R.V.B. - Did you play in any other bands after Geronimo Black?
D.W. - I've done a lot of guest appearances. I've played over in Sweden. I'm friends with Matz/Morgan. Morgan plays with Banned from Utopia. They're huge in Sweden. I was fortunate enough to have them as my band on a tour. I'm good friends with The Muffin Men and I play a lot of places in the UK. I may be doing something with them this coming April.
R.V.B. - Were you in contact with Frank through the years?
R.V.B. - As far as Project Object... who you're going to be touring with this fall. Have you toured with them before?.

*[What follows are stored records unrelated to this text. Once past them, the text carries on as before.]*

-- pv_equiv track=rewrite | github.com/mostofashakib/Degree4-Interpolating-Polynomial-using-QR-MGS-algorithm | main.py | degreeFour
-- ===== SOURCE A (Python) =====
-- def degreeFour(x):
--   """ Computes the degree 4 vandermonde matrix
--
--         This function takes in a vector, represented as lists, then builds the degree 4 vandermonde matrix A and returns it as a list.
--
--         Args:
--              x: An arbitary vector of arbitary length.
--
--         Returns:
--              A degree 4 vandermonde matrix.
--   """
--   result = []
--   for exponent in range(5):
--     temp = []
--     for element in range(len(x)):
--       temp.append(x[element]**exponent)
--     result.append(temp)
--   return result
-- ===== SOURCE B (Python) =====
-- def degreeFour(x):
--     # Simpler decomposition: maintain a running power vector and build each
--     # row from the previous one instead of recomputing x[i]**e independently.
--     current = [1] * len(x)
--     result = [current]
--     for _ in range(4):
--         current = [c * v for c, v in zip(current, x)]
--         result.append(current)
--     return result
-- ===== Notes on version B (the rewrite author's own statement) =====
-- stated objective: simpler
-- what changed: B keeps a running power vector, deriving each row by one element-wise multiplication with x (incremental products via zip), instead of A's nested loops computing x[i]**e from scratch for every cell.
import Mathlib
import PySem

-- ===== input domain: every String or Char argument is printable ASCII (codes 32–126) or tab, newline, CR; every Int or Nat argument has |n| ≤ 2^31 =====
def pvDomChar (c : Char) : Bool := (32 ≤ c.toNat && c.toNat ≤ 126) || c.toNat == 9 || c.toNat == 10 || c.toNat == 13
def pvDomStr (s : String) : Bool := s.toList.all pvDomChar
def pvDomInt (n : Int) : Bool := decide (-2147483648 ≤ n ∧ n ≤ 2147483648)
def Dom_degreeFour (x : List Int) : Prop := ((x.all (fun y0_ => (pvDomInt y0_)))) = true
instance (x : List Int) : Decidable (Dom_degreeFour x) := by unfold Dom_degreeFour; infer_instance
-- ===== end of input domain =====

-- B builds each Vandermonde row from the previous one by an element-wise product
-- (running power vector) instead of A's nested loops computing x[i]**e per cell; objective: simpler.

-- ===== PORT A =====
-- literal port of A: outer loop over range(5), inner loop over range(len(x)),
-- x[element]**exponent (exponent is always 0..4, so '^ exponent.toNat' is exact).
def degreeFour (x : List Int) : List (List Int) :=
  (PySem.List.pyRange 0 5 1).foldl
    (fun result exponent =>
      result ++
        [(PySem.List.pyRange 0 (x.length : Int) 1).foldl
          (fun temp element => temp ++ [(PySem.List.pyGetD x element 0) ^ exponent.toNat])
          []])
    []

-- ===== PORT B =====
-- literal port of B: current = [1]*len(x); four times current = [c*v for c,v in zip(current,x)],
-- appending each row.
def degreeFour_alt (x : List Int) : List (List Int) :=
  let current := x.map (fun _ => (1 : Int))
  ((List.range 4).foldl
    (fun (st : List (List Int) × List Int) _ =>
      let cur := (st.2.zip x).map (fun p => p.1 * p.2)
      (st.1 ++ [cur], cur))
    ([current], current)).1

-- ===== PRECONDITION & SPEC =====
def Spec_degreeFour (x : List Int) (out : List (List Int)) : Prop := out = degreeFour_alt x
instance (x : List Int) (out : List (List Int)) : Decidable (Spec_degreeFour x out) := by unfold Spec_degreeFour; infer_instance

-- ===== CLAIM (what is proved, stated in full; the proofs are below) =====
def Claim_equal_degreeFour : Prop := ∀ (x : List Int), Dom_degreeFour x → Spec_degreeFour x (degreeFour x)

-- ===== LEMMAS AND PROOFS =====

-- A's inner loop is the e-th power map over x.
theorem degreeFour_row (x : List Int) (e : Nat) :
    (PySem.List.pyRange 0 (x.length : Int) 1).foldl
      (fun temp element => temp ++ [(PySem.List.pyGetD x element 0) ^ e]) []
    = x.map (fun v => v ^ e) := by
  rw [PySem.List.foldl_pyRange_zero_pyGetD' x 0 (fun temp v => temp ++ [v ^ e]) []]
  simpa using PySem.List.foldl_append_singleton_eq_map (l := x) (f := fun v => v ^ e) (acc := [])

-- B's update step bumps the exponent by one.
theorem zip_mul_step (x : List Int) (g : Int → Int) :
    ((x.map g).zip x).map (fun p => p.1 * p.2) = x.map (fun v => g v * v) := by
  induction x with
  | nil => rfl
  | cons a t ih => simp [ih]

-- ===== VERDICT (by name: the statement is the Claim_ definition above) =====
theorem degreeFour_spec : Claim_equal_degreeFour := by
  intro x _
  unfold Spec_degreeFour degreeFour degreeFour_alt
  have h5 : PySem.List.pyRange 0 5 1 = [0, 1, 2, 3, 4] := by decide
  rw [h5]
  simp only [List.foldl, List.range, List.range.loop]
  rw [degreeFour_row x (Int.toNat 0), degreeFour_row x (Int.toNat 1),
      degreeFour_row x (Int.toNat 2), degreeFour_row x (Int.toNat 3),
      degreeFour_row x (Int.toNat 4)]
  simp only [zip_mul_step]
  simp [pow_succ, mul_assoc]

D.W. - I've toured with them about four times. The last one was approximately two years ago. We played around the States in places like "The Stone Pony". Then we went to Warsaw and played a festival in this small town. That was it... we came home. It was cool.
R.V.B. - After a two year layoff... what kind of preparation goes into getting ready for another tour?
D.W. - Well, I play all this stuff every day. In the course of a week, I play all of the Beefheart stuff. I have to practice to refresh it, I don't have to practice to learn it. There's a lot of muscle memory. I don't like to overwork it. If you play it to the point where you think you can do it in your sleep, then you sound like you're asleep.
R.V.B. - It gets a little sterile sounding?
D.W. - Yeah... you might as well be working a drill press. (hahaha) Anybody can do that.
R.V.B. - Well, good luck on the tour. It sounds like it's going to be a lot of fun. Who's in the band this time?
D.W. - The only one I haven't played with on a tour is the bass player Max Johnson. I did play with him once when I was touring with The Magic Band. We were in New York doing a festival and Project Object was playing at The Iridium... a small club. I happened to have off that night and sat in. The keyboard player Kendall Scott was on the tour that I did a couple of years ago. Eric Svalgard is the other keyboard player. I've played with him several times... also at the Zappanale festival in Germany... twice. That was with the Paul Green School of Rock. I was a guest. There's Ryan Berg on drums, Andre Cholmonde on guitar and of course Ike Willis.
R.V.B. - Are you very happy with the way things are going in your career? Is there anything that you would've done differently?
D.W. - No, nothing. The best thing that ever happened to me was playing with Frank. He really shined a light on me. I certainly wouldn't be doing what I'm doing on the level that I have done, had it not been for him. A lot of people would say the same thing... Steve Vai for one, Adrian Belew...
R.V.B. - That's a lot of talent that you are mentioning.
D.W. - A lot of people that passed through with Frank have gone to really great heights. He put them on the big stage.
R.V.B. - Congratulations on your career, and thank you very much for taking this time with me.
D.W. - Thank you. It was great talking with you.